Eddie Ababio

Personal information
- Full name: Edward Kwame Ababio
- Date of birth: January 1, 1988 (age 38)
- Place of birth: Accra, Ghana
- Height: 5 ft 11 in (1.80 m)
- Position: Defender

Youth career
- 2004–2005: IMG Soccer Academy

College career
- Years: Team / Apps / (Gls)
- 2006–2010: North Carolina Tar Heels / 65 / (12)

Senior career*
- Years: Team / Apps / (Gls)
- 2006: Bradenton Academics / 0 / (0)
- 2007–2009: Carolina Dynamo / 25 / (10)
- 2011–2012: Colorado Rapids / 0 / (0)
- 2012: Tampa Bay Rowdies / 1 / (0)
- 2013: Carolina RailHawks / 4 / (0)
- 2013: Águila / 16 / (0)
- 2014: Tampa Marauders / 9 / (0)

International career^{‡}
- 2004–2005: United States U17 / 13 / (3)

Managerial career
- 2022–: Tampa Bay United (assistant)

= Eddie Ababio =

Ghanaian-American soccer player (born 1988)

Edward Kwame Ababio (born January 1, 1988) is a Ghanaian-American retired soccer player.

==Career==

===College and amateur===
Born in Accra, Ghana, Ababio lived for several years in Tampa, Florida where he played for HC United and Gaither High School before joining the US Under-17 national team residency at the IMG Soccer Academy in Bradenton, Florida.

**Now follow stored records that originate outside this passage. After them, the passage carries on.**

-- pv_equiv track=rewrite | github.com/IGTA-Tech/dc-federal-court-drafter | tools/pdf_analyzer.py | _get_primary_font
-- ===== SOURCE A (Python) =====
-- from typing import Optional
--
-- def _get_primary_font(fonts: list[str]) -> Optional[str]:
--     """Determine the primary font (likely body text font)."""
--     # Look for Times New Roman variants
--     for font in fonts:
--         if "times" in font.lower():
--             return "Times New Roman"
--
--     # Return first non-symbol font
--     for font in fonts:
--         if not any(x in font.lower() for x in ["symbol", "zapf", "wingding"]):
--             return font
--
--     return fonts[0] if fonts else None
-- ===== SOURCE B (Python) =====
-- from typing import Optional
--
-- def _get_primary_font(fonts: list[str]) -> Optional[str]:
--     """Single fused pass: track has_times and the first non-symbol font."""
--     has_times = False
--     first_non_symbol = None
--     for font in fonts:
--         f = font.lower()
--         if "times" in f:
--             has_times = True
--         if first_non_symbol is None and "symbol" not in f and "zapf" not in f and "wingding" not in f:
--             first_non_symbol = font
--     if has_times:
--         return "Times New Roman"
--     if first_non_symbol is not None:
--         return first_non_symbol
--     return fonts[0] if fonts else None
-- ===== Notes on version B (the rewrite author's own statement) =====
-- stated objective: alternative
-- what changed: Replaced A's two sequential scans (one for Times, one for the first non-symbol font) by a single fused pass maintaining a has_times flag and the first non-symbol font seen.
import Mathlib
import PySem

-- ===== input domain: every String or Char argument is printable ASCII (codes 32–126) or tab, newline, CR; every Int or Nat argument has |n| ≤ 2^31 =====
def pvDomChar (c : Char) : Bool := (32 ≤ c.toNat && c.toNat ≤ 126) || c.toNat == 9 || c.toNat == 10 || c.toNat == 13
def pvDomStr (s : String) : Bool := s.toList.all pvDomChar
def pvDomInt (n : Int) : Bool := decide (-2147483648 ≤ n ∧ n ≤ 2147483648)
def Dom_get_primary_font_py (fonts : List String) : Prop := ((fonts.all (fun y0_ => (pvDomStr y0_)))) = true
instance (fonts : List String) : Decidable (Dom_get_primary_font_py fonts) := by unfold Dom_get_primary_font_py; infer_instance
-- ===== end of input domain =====

-- B fuses A's two sequential scans into one pass tracking a has_times flag and the
-- first non-symbol font; same O(n) cost, different decomposition (objective: alternative).

-- ===== PORT A =====
-- first loop: return "Times New Roman" on the first font containing "times"
def pvALoop1 : List String → Option String
  | [] => none
  | font :: rest =>
    if PySem.Str.isIn "times" (PySem.Str.lower font) then some "Times New Roman"
    else pvALoop1 rest

-- second loop: return the first font containing none of the symbol markers
def pvALoop2 : List String → Option String
  | [] => none
  | font :: rest =>
    if !(["symbol", "zapf", "wingding"].any (fun x => PySem.Str.isIn x (PySem.Str.lower font))) then some font
    else pvALoop2 rest

def get_primary_font_py (fonts : List String) : Option String :=
  match pvALoop1 fonts with
  | some r => some r
  | none =>
    match pvALoop2 fonts with
    | some r => some r
    | none => match fonts with
      | [] => none           -- fonts[0] if fonts else None
      | f :: _ => some f

-- ===== PORT B =====
-- one fused pass: state = (has_times, first_non_symbol)
def pvBStep (st : Bool × Option String) (font : String) : Bool × Option String :=
  let f := PySem.Str.lower font
  let ht := if PySem.Str.isIn "times" f then true else st.1
  let fns := if st.2.isNone && !(PySem.Str.isIn "symbol" f) && !(PySem.Str.isIn "zapf" f)
                && !(PySem.Str.isIn "wingding" f) then some font else st.2
  (ht, fns)

def get_primary_font_py_alt (fonts : List String) : Option String :=
  let st := fonts.foldl pvBStep (false, none)
  if st.1 then some "Times New Roman"
  else
    match st.2 with
    | some r => some r
    | none => match fonts with
      | [] => none
      | f :: _ => some f

-- ===== PRECONDITION & SPEC =====
def Spec_get_primary_font_py (fonts : List String) (out : Option String) : Prop := out = get_primary_font_py_alt fonts
instance (fonts : List String) (out : Option String) : Decidable (Spec_get_primary_font_py fonts out) := by unfold Spec_get_primary_font_py; infer_instance

-- ===== CLAIM (what is proved, stated in full; the proofs are below) =====
def Claim_equal_get_primary_font_py : Prop := ∀ (fonts : List String), Dom_get_primary_font_py fonts → Spec_get_primary_font_py fonts (get_primary_font_py fonts)

-- ===== LEMMAS AND PROOFS =====

theorem pvIfOr (c r : Bool) (x : Option String) :
    (if c = true then x else if r = true then x else none) = if (c || r) = true then x else none := by
  cases c <;> cases r <;> simp

theorem pvALoop1_eq (l : List String) :
    pvALoop1 l = if l.any (fun f => PySem.Str.isIn "times" (PySem.Str.lower f)) then some "Times New Roman" else none := by
  induction l with
  | nil => rfl
  | cons f rest ih =>
    simp only [pvALoop1, List.any_cons, ih]
    exact pvIfOr _ _ _

theorem pvBStep_foldl (l : List String) (b : Bool) (o : Option String) :
    l.foldl pvBStep (b, o) =
      (b || l.any (fun f => PySem.Str.isIn "times" (PySem.Str.lower f)), o.or (pvALoop2 l)) := by
  induction l generalizing b o with
  | nil => cases o <;> simp [pvALoop2]
  | cons f rest ih =>
    simp only [List.foldl_cons, List.any_cons, pvBStep, pvALoop2, ih, Prod.mk.injEq]
    refine ⟨?_, ?_⟩
    · cases hc : PySem.Str.isIn "times" (PySem.Str.lower f) <;> cases b <;> simp
    · cases o with
      | some x => simp
      | none =>
        simp only [Option.isNone_none, Bool.true_and, List.any_cons, List.any_nil,
          Bool.or_false, Option.none_or]
        cases hs : PySem.Str.isIn "symbol" (PySem.Str.lower f) <;>
        cases hz : PySem.Str.isIn "zapf" (PySem.Str.lower f) <;>
        cases hw : PySem.Str.isIn "wingding" (PySem.Str.lower f) <;> simp

-- ===== VERDICT (by name: the statement is the Claim_ definition above) =====
theorem get_primary_font_py_spec : Claim_equal_get_primary_font_py := by
  intro fonts _
  unfold Spec_get_primary_font_py get_primary_font_py get_primary_font_py_alt
  rw [pvBStep_foldl, pvALoop1_eq]
  cases h : fonts.any (fun f => PySem.Str.isIn "times" (PySem.Str.lower f)) <;>
    cases hp : pvALoop2 fonts <;> simp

He played for the UNC Tar Heels in college where he featured regularly almost throughout his time at the school (he was medically redshirted after making three appearances in the 2009 season).

During his college years Ababio also played with Carolina Dynamo in the USL Premier Development League, and was on the roster of the Bradenton Academics, but did not feature in any games for the Florida team due to injury.

===Professional===
Ababio was drafted in the first round (18th overall) of the 2011 MLS SuperDraft by the Colorado Rapids. He signed with the Rapids on April 14, 2011.

Ababio made his professional debut in a group stage match on September 28, 2011, in the 2011–12 CONCACAF Champions League, scoring in his debut against Isidro Metapán of El Salvador.

Ababio was waived by Colorado on June 28, 2012.